If R is sorted on A, S is sorted on B do
Merge R and S to get join result
End

哈希联接和排序合并联接之间的区别:

S.No. Hash Join Sort Merge Join
1. It is specifically used in case of joining of larger tables. It is usually used to join two independent sources of data represented in a table.
2. It has best performance in case of large and sorted and non-indexed inputs. It is better than hash join in case of performance in large tables.
3. Two phases in this are build and probe. It consists of 2 phases consisting sort operation and merge operation.
4. Steps involved are building a Hash table on a small table. It is used to probe hash value of Hash table is applicable for each element in second row. First row from first table and second row from table is taken, if it is not end then, selected rows are checked for merger. If they can be merged, merged row is returned else next rows are taken from tables and steps are repeated until rows are exhausted.
5. It is not as fast as sort merge join in case of sorted tables. It is fastest join operation in case of sorted tables. This is because it uses merge phase and sort phase, where, if sort is already previously done, then merge is fastest operation.

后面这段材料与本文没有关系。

def pvDiffWitness_getScissorCrossing : (List (String × List (String × List String))) × (List (String × List (String × List String))) :=
  ([("a", [("Crossing", ["c"])])], [("1", [("ScissorCrossings", ["c_XN"])]), ("R1", [("ScissorCrossings", ["c_XN"])])])
def pvDiffWitnessOut_getScissorCrossing : (List (String × List (String × List String))) × (List (String × List (String × List String))) :=
  ([("c", [("Neighbour", ["a"]), ("Routes", ["R1"]), ("Position", ["N"])])],
   [("c", [("Neighbour", ["a"]), ("Routes", ["R1", "RR1"]), ("Position", ["N", "N"])])])

-- ===== CLAIM (what is proved, stated in full; the proofs are below) =====
def Claim_unchanged_getScissorCrossing : Prop := ∀ (network : List (String × List (String × List String))) (routes : List (String × List (String × List String))), Dom_getScissorCrossing network routes → Pre_getScissorCrossing network routes → Spec_getScissorCrossing network routes (getScissorCrossing network routes)
def Claim_changed_getScissorCrossing : Prop := Dom_getScissorCrossing (pvDiffWitness_getScissorCrossing.1) (pvDiffWitness_getScissorCrossing.2) ∧ Pre_getScissorCrossing (pvDiffWitness_getScissorCrossing.1) (pvDiffWitness_getScissorCrossing.2) ∧ D_getScissorCrossing (pvDiffWitness_getScissorCrossing.1) (pvDiffWitness_getScissorCrossing.2) ∧ getScissorCrossing (pvDiffWitness_getScissorCrossing.1) (pvDiffWitness_getScissorCrossing.2) = pvDiffWitnessOut_getScissorCrossing.1 ∧ getScissorCrossing_alt (pvDiffWitness_getScissorCrossing.1) (pvDiffWitness_getScissorCrossing.2) = pvDiffWitnessOut_getScissorCrossing.2 ∧ pvDiffWitnessOut_getScissorCrossing.1 ≠ pvDiffWitnessOut_getScissorCrossing.2
def Claim_exact_getScissorCrossing : Prop := ∀ (network : List (String × List (String × List String))) (routes : List (String × List (String × List String))), Dom_getScissorCrossing network routes → Pre_getScissorCrossing network routes → D_getScissorCrossing network routes → getScissorCrossing network routes ≠ getScissorCrossing_alt network routes

-- ===== LEMMAS AND PROOFS =====

-- bridge: the plain first-match lookup of Pre_/D_ agrees with the ports' Dict.get?
lemma pvLookup?_eq (k : String) (l : List (String × List String)) :
    pvLookup? k l = (PySem.Dict.mk l).get? k := by
  induction l with
  | nil => rfl
  | cons p t ih =>
    rw [pvLookup?, PySem.Dict.get?_mk_cons]
    by_cases h : p.1 = k
    · simp [h]
    · simp [h, ih]

lemma pvRSC_eq (r : pvRoute) : (pvLookup? "ScissorCrossings" r.2).getD [] = pvRSC r := by
  rw [pvRSC, pvLookup?_eq]

-- proof-side abbreviation: route r mentions crossing sc with either suffix
def pvMatches (sc : String) (r : pvRoute) : Bool :=
  decide ((sc ++ "_XN") ∈ pvRSC r) || decide ((sc ++ "_XR") ∈ pvRSC r)

lemma pvMatches_iff (sc : String) (r : pvRoute) :
    pvMatches sc r = true ↔ ((sc ++ "_XN") ∈ pvRSC r ∨ (sc ++ "_XR") ∈ pvRSC r) := by
  rw [pvMatches]
  simp

lemma pvMatches_mentions (sc : String) (r : pvRoute) (h : pvMatches sc r = true) :
    ∃ sfx ∈ ["_XN", "_XR"], sc ++ sfx ∈ (pvLookup? "ScissorCrossings" r.2).getD [] := by
  rw [pvRSC_eq]
  rcases (pvMatches_iff sc r).mp h with h | h
  · exact ⟨"_XN", by simp, h⟩
  · exact ⟨"_XR", by simp, h⟩

lemma pvCrossEntry_eq (e2 : List (String × List String)) :
    (pvLookup? "Crossing" e2).getD [] =
      (if (PySem.Dict.mk e2 : pvInner).contains "Crossing" = true then (PySem.Dict.mk e2 : pvInner).getD "Crossing" [] else []) := by
  rw [pvLookup?_eq]
  by_cases h : (PySem.Dict.mk e2 : pvInner).contains "Crossing" = true
  · rw [if_pos h, PySem.Dict.getD_eq_get?_getD]
  · rw [if_neg h]
    have hn : (PySem.Dict.mk e2 : pvInner).get? "Crossing" = none := by
      rw [PySem.Dict.get?_eq_none_iff_contains]
      exact Bool.not_eq_true _ ▸ (by simpa using h)
    rw [hn]
    rfl

-- the per-route contribution of route r to crossing sc's Routes/Position columns
def pvContrib (sc : String) (r : pvRoute) : List (String × String) :=
  (if (sc ++ "_XN") ∈ pvRSC r then [("R" ++ r.1, "N")] else []) ++
  (if (sc ++ "_XR") ∈ pvRSC r then [("R" ++ r.1, "R")] else [])

-- a phase-1 inner dict extended with accumulated Routes/Position columns
def pvUpd (d : pvInner) (l : List (String × String)) : pvInner :=
  if l = [] then d else (d.insert "Routes" (l.map Prod.fst)).insert "Position" (l.map Prod.snd)

-- the common normal form both ports are proved equal to
def pvTarget (network routes : List pvRoute) : List (String × List (String × List String)) :=
  (pvNeighbours network).items.map (fun p => (p.1, (pvUpd p.2 (routes.flatMap (pvContrib p.1))).items))

lemma pvStr_ne_R_append (s : String) : s ≠ "R" ++ s := by
  intro h
  have := congrArg (fun t => t.toList.length) h
  simp [String.toList_append] at this

lemma pvMap_keyfree {α : Type} (l : List (String × α)) (k : String) (v : α)
    (h : ∀ p ∈ l, p.1 ≠ k) : l.map (fun p => if (p.1 == k) = true then (k, v) else p) = l := by
  have h2 : ∀ p ∈ l, (if (p.1 == k) = true then (k, v) else p) = id p := by
    intro p hp; simp [h p hp]
  rw [List.map_congr_left h2, List.map_id]

lemma pvNotContains_key {ν : Type} (d : PySem.Dict String ν) (k : String)
    (h : d.contains k = false) : ∀ p ∈ d.items, p.1 ≠ k := by
  intro p hp he
  have : d.contains k = true := by
    rw [PySem.Dict.contains_iff_mem_keys]
    exact he ▸ List.mem_map_of_mem hp
  simp [this] at h

lemma pvItems_RP (d : pvInner) (hR : d.contains "Routes" = false)
    (hP : d.contains "Position" = false) (a b : List String) :
    ((d.insert "Routes" a).insert "Position" b).items = d.items ++ [("Routes", a), ("Position", b)] := by
  have h2 : (d.insert "Routes" a).contains "Position" = false := by
    rw [PySem.Dict.contains_insert, hP]; simp
  rw [PySem.Dict.items_insert, h2, PySem.Dict.items_insert, hR]
  simp

lemma pvRP_contains_R (d : pvInner) (a b : List String) :
    ((d.insert "Routes" a).insert "Position" b).contains "Routes" = true := by
  rw [PySem.Dict.contains_insert]
  simp [PySem.Dict.contains_insert_self]
-- pv_equiv track=rewrite | github.com/feryah/RI | indexation.py | findMultiWords
-- ===== SOURCE A (Python) =====
-- def findMultiWords(tokens, listTerms):
--     """
--     permet de trouver les expressions polylexicales d'un texte
--     :param tokens: les tokens
--     :param listTerms: la liste d'expressions
--     :return: une liste des tokens, y compris des expressions polylexicales
--     """
--     result = []
--     index = 0
--     max_index = len(tokens)
--     while index < max_index:
--         word = None
--         for size in range(5, 0, -1):
--             if index + size > max_index:
--                 continue
--             pieces = tokens[index:(index + size)] #Un candidat polylexical d'une certaine taille
--             piece = ""
--             for x in pieces:
--                 piece = piece + ' ' + x #On met les tokens dans une seule chaîne de caractères "piece" pour faciliter la comparaisons avec le dico qu'on vient de créer
--             piece = piece.strip(' ')
--             if piece.lower() in listTerms:
--                 word = piece
--                 result.append(word)
--                 index = index + size
--                 break
--         if word == None:
--             index = index + 1
--     return result
-- ===== SOURCE B (Python) =====
-- def findMultiWords(tokens, listTerms):
--     """Single forward scan per position: extend the candidate phrase one token at a
--     time over a 5-token window, keeping the longest match found, with terms in a set."""
--     termset = set(listTerms)
--     result = []
--     n = len(tokens)
--     i = 0
--     while i < n:
--         piece = ""
--         k = 0
--         best = None  # (length, word) of the longest match starting at i
--         for tok in tokens[i:i + 5]:
--             piece = piece + ' ' + tok
--             k += 1
--             word = piece.strip(' ')
--             if word.lower() in termset:
--                 best = (k, word)
--         if best is None:
--             i += 1
--         else:
--             result.append(best[1])
--             i += best[0]
--     return result
-- ===== Notes on version B (the rewrite author's own statement) =====
-- stated objective: faster
-- what changed: Replaces A's descending per-size rescan (rebuilding each candidate join from scratch and testing it with linear membership in the term list) by a single ascending pass over the 5-token window that extends the candidate phrase one token at a time and keeps the longest match, looked up in a set built once from listTerms.
import Mathlib
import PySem

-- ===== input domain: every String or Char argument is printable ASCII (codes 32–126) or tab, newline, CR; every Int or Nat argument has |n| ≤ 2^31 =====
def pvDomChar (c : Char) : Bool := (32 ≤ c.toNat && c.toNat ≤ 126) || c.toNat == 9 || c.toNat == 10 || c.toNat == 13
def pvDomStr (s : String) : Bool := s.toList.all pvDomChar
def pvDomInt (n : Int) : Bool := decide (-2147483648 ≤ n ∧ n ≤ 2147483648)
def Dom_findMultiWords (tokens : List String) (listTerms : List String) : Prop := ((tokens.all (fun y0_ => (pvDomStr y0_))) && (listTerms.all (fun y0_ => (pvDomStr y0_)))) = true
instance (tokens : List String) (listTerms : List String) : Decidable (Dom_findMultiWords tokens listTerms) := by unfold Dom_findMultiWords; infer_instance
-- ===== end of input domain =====

-- B replaces A's per-size descending rescan (rebuilding each candidate join from scratch and
-- testing it against the term LIST) with a single ascending pass over the 5-token window that
-- extends the phrase incrementally and keeps the longest match, looked up in a SET of terms.

-- ===== PORT A =====
-- inner 'for size in range(5, 0, -1)' loop of A, over the (concrete) size list [5,4,3,2,1];
-- returns (appended word, new index) on a match ('break'), none when the loop falls through
def findMultiWordsInnerA (tokens listTerms : List String) (maxIndex index : Nat) :
    List Nat → Option (String × Nat)
  | [] => none
  | size :: rest =>
    if index + size > maxIndex then
      findMultiWordsInnerA tokens listTerms maxIndex index rest   -- continue
    else
      let pieces := PySem.List.slice tokens (some (index : Int)) (some ((index : Int) + (size : Int)))
      let piece := pieces.foldl (fun p x => p ++ " " ++ x) ""
      let piece := PySem.Str.stripChars piece " "
      if listTerms.contains (PySem.Str.lower piece) then
        some (piece, index + size)                                -- append, advance, break
      else
        findMultiWordsInnerA tokens listTerms maxIndex index rest

-- A's 'while index < max_index' loop; fuel = number of remaining iterations bound (index
-- strictly increases each iteration, so fuel = max_index suffices)
def findMultiWordsLoopA (tokens listTerms : List String) (maxIndex : Nat) :
    Nat → Nat → List String → List String
  | 0, _, result => result
  | fuel + 1, index, result =>
    if index < maxIndex then
      match findMultiWordsInnerA tokens listTerms maxIndex index [5, 4, 3, 2, 1] with
      | some (w, index') => findMultiWordsLoopA tokens listTerms maxIndex fuel index' (result ++ [w])
      | none => findMultiWordsLoopA tokens listTerms maxIndex fuel (index + 1) result
    else result

def findMultiWords (tokens : List String) (listTerms : List String) : List String :=
  findMultiWordsLoopA tokens listTerms tokens.length tokens.length 0 []

-- ===== PORT B =====
-- B's 'for tok in tokens[i:i+5]' loop: extend piece, bump k, remember the last (longest) match
def findMultiWordsInnerB (termset : PySem.Set String) :
    List String → String → Nat → Option (Nat × String) → Option (Nat × String)
  | [], _, _, best => best
  | tok :: rest, piece, k, best =>
    let piece := piece ++ " " ++ tok
    let k := k + 1
    let word := PySem.Str.stripChars piece " "
    if PySem.Set.contains termset (PySem.Str.lower word) then
      findMultiWordsInnerB termset rest piece k (some (k, word))
    else
      findMultiWordsInnerB termset rest piece k best

-- B's 'while i < n' loop (same fuel discipline as A's port)
def findMultiWordsLoopB (tokens : List String) (termset : PySem.Set String) (n : Nat) :
    Nat → Nat → List String → List String
  | 0, _, result => result
  | fuel + 1, i, result =>
    if i < n then
      match findMultiWordsInnerB termset
          (PySem.List.slice tokens (some (i : Int)) (some ((i : Int) + 5))) "" 0 none with
      | none => findMultiWordsLoopB tokens termset n fuel (i + 1) result
      | some (k, w) => findMultiWordsLoopB tokens termset n fuel (i + k) (result ++ [w])
    else result

def findMultiWords_alt (tokens : List String) (listTerms : List String) : List String :=
  findMultiWordsLoopB tokens (PySem.Set.ofList listTerms) tokens.length tokens.length 0 []

-- ===== PRECONDITION & SPEC =====
def Spec_findMultiWords (tokens : List String) (listTerms : List String) (out : List String) : Prop := out = findMultiWords_alt tokens listTerms
instance (tokens : List String) (listTerms : List String) (out : List String) : Decidable (Spec_findMultiWords tokens listTerms out) := by unfold Spec_findMultiWords; infer_instance

-- ===== CLAIM (what is proved, stated in full; the proofs are below) =====
def Claim_equal_findMultiWords : Prop := ∀ (tokens : List String) (listTerms : List String), Dom_findMultiWords tokens listTerms → Spec_findMultiWords tokens listTerms (findMultiWords tokens listTerms)

-- ===== LEMMAS AND PROOFS =====

-- abstract form of A's inner loop over the suffix t = tokens.drop index
def fmwDescend (terms t : List String) : List Nat → Option (String × Nat)
  | [] => none
  | s :: rest =>
    if s > t.length then fmwDescend terms t rest
    else
      let piece := PySem.Str.stripChars ((t.take s).foldl (fun p x => p ++ " " ++ x) "") " "
      if terms.contains (PySem.Str.lower piece) then some (piece, s)
      else fmwDescend terms t rest

lemma fmw_contains_ofList (terms : List String) (x : String) :
    PySem.Set.contains (PySem.Set.ofList terms) x = terms.contains x := by
  simp only [PySem.Set.contains_eq_listContains]
  by_cases hx : x ∈ terms
  · simp [PySem.Set.mem_ofList, hx]
  · simp [PySem.Set.mem_ofList, hx]

lemma fmw_innerA_eq_descend (tokens listTerms : List String) (i : Nat) (hi : i ≤ tokens.length) :
    ∀ sizes, findMultiWordsInnerA tokens listTerms tokens.length i sizes
      = (fmwDescend listTerms (tokens.drop i) sizes).map (fun p => (p.1, i + p.2)) := by
  intro sizes
  induction sizes with
  | nil => simp [findMultiWordsInnerA, fmwDescend]
  | cons s rest ih =>
    simp only [findMultiWordsInnerA, fmwDescend]
    rw [PySem.List.slice_natCast_add]
    by_cases hg : i + s > tokens.length
    · rw [if_pos hg, if_pos (show s > (List.drop i tokens).length from by simp; omega), ih]
    · rw [if_neg hg, if_neg (show ¬ s > (List.drop i tokens).length from by simp; omega)]
      by_cases hc : listTerms.contains (PySem.Str.lower (PySem.Str.stripChars ((List.take s (List.drop i tokens)).foldl (fun p x => p ++ " " ++ x) "") " ")) = true
      · rw [if_pos hc, if_pos hc]; rfl
      · rw [if_neg hc, if_neg hc]; exact ih

-- A's inner loop never looks past the first 5 tokens of the suffix
lemma fmw_descend_take5 (terms t : List String) :
    ∀ sizes, (∀ s ∈ sizes, s ≤ 5) → fmwDescend terms t sizes = fmwDescend terms (t.take 5) sizes := by
  intro sizes
  induction sizes with
  | nil => intro _; rfl
  | cons s rest ih =>
    intro h
    have hs : s ≤ 5 := h s (by simp)
    have hrest : ∀ x ∈ rest, x ≤ 5 := fun x hx => h x (by simp [hx])
    simp only [fmwDescend]
    have hlen : s > (t.take 5).length ↔ s > t.length := by
      simp only [List.length_take]; omega
    have htake : (t.take 5).take s = t.take s := by
      rw [List.take_take]; congr 1; omega
    by_cases hg : s > t.length
    · rw [if_pos hg, if_pos (hlen.mpr hg), ih hrest]
    · rw [if_neg hg, if_neg (fun hc => hg (hlen.mp hc)), htake]
      split_ifs with hc
      · rfl
      · exact ih hrest

-- the per-position step: B's ascending longest-match scan over the 5-token window computes
-- exactly what A's descending first-match scan computes (case bash over the window's shape)
lemma fmw_innerB_eq_descend (terms t : List String) :
    findMultiWordsInnerB (PySem.Set.ofList terms) (t.take 5) "" 0 none
      = (fmwDescend terms t [5, 4, 3, 2, 1]).map (fun p => (p.2, p.1)) := by
  rw [fmw_descend_take5 terms t [5, 4, 3, 2, 1] (by simp)]
  have hw : (t.take 5).length ≤ 5 := by simp
  generalize (t.take 5) = w at *
  rcases w with _ | ⟨a, _ | ⟨b, _ | ⟨c, _ | ⟨d, _ | ⟨e, _ | ⟨f, rest⟩⟩⟩⟩⟩⟩ <;>
    first
    | (simp only [findMultiWordsInnerB, fmwDescend, fmw_contains_ofList, List.foldl,
        List.length_cons, List.length_nil, List.take, Nat.reduceAdd, Nat.reduceLT,
        gt_iff_lt, if_false]
       split_ifs <;> rfl)
    | (exfalso; simp only [List.length_cons] at hw; omega)

lemma fmw_loop_eq (tokens listTerms : List String) :
    ∀ fuel i result, findMultiWordsLoopA tokens listTerms tokens.length fuel i result
      = findMultiWordsLoopB tokens (PySem.Set.ofList listTerms) tokens.length fuel i result := by
  intro fuel
  induction fuel with
  | zero => intro i result; rfl
  | succ fuel ih =>
    intro i result
    simp only [findMultiWordsLoopA, findMultiWordsLoopB]
    by_cases hi : i < tokens.length
    · rw [if_pos hi, if_pos hi]
      have hslice : PySem.List.slice tokens (some (i : Int)) (some ((i : Int) + 5))
          = (tokens.drop i).take 5 := by
        have h5 := PySem.List.slice_natCast_add (xs := tokens) (j := i) (n := 5)
        simpa using h5
      rw [fmw_innerA_eq_descend tokens listTerms i (le_of_lt hi) [5, 4, 3, 2, 1],
        hslice, fmw_innerB_eq_descend]
      cases h : fmwDescend listTerms (tokens.drop i) [5, 4, 3, 2, 1] with
      | none => simpa using ih (i + 1) result
      | some p => simpa using ih (i + p.2) (result ++ [p.1])
    · rw [if_neg hi, if_neg hi]

-- ===== VERDICT (by name: the statement is the Claim_ definition above) =====
theorem findMultiWords_spec : Claim_equal_findMultiWords := by
  intro tokens listTerms _
  unfold Spec_findMultiWords findMultiWords findMultiWords_alt
  exact fmw_loop_eq tokens listTerms tokens.length 0 []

6. Its types are classic hash join, Grace hash join, hybrid hash join, hash anti join, hash semi-join, recursive hash join and hash bailout. It does not have further classifications.
7. This join is automatically selected in case there is no specific reason to adopt other types of join algorithms. It is also known as go-to guy of all join operators. It is not automatically selected.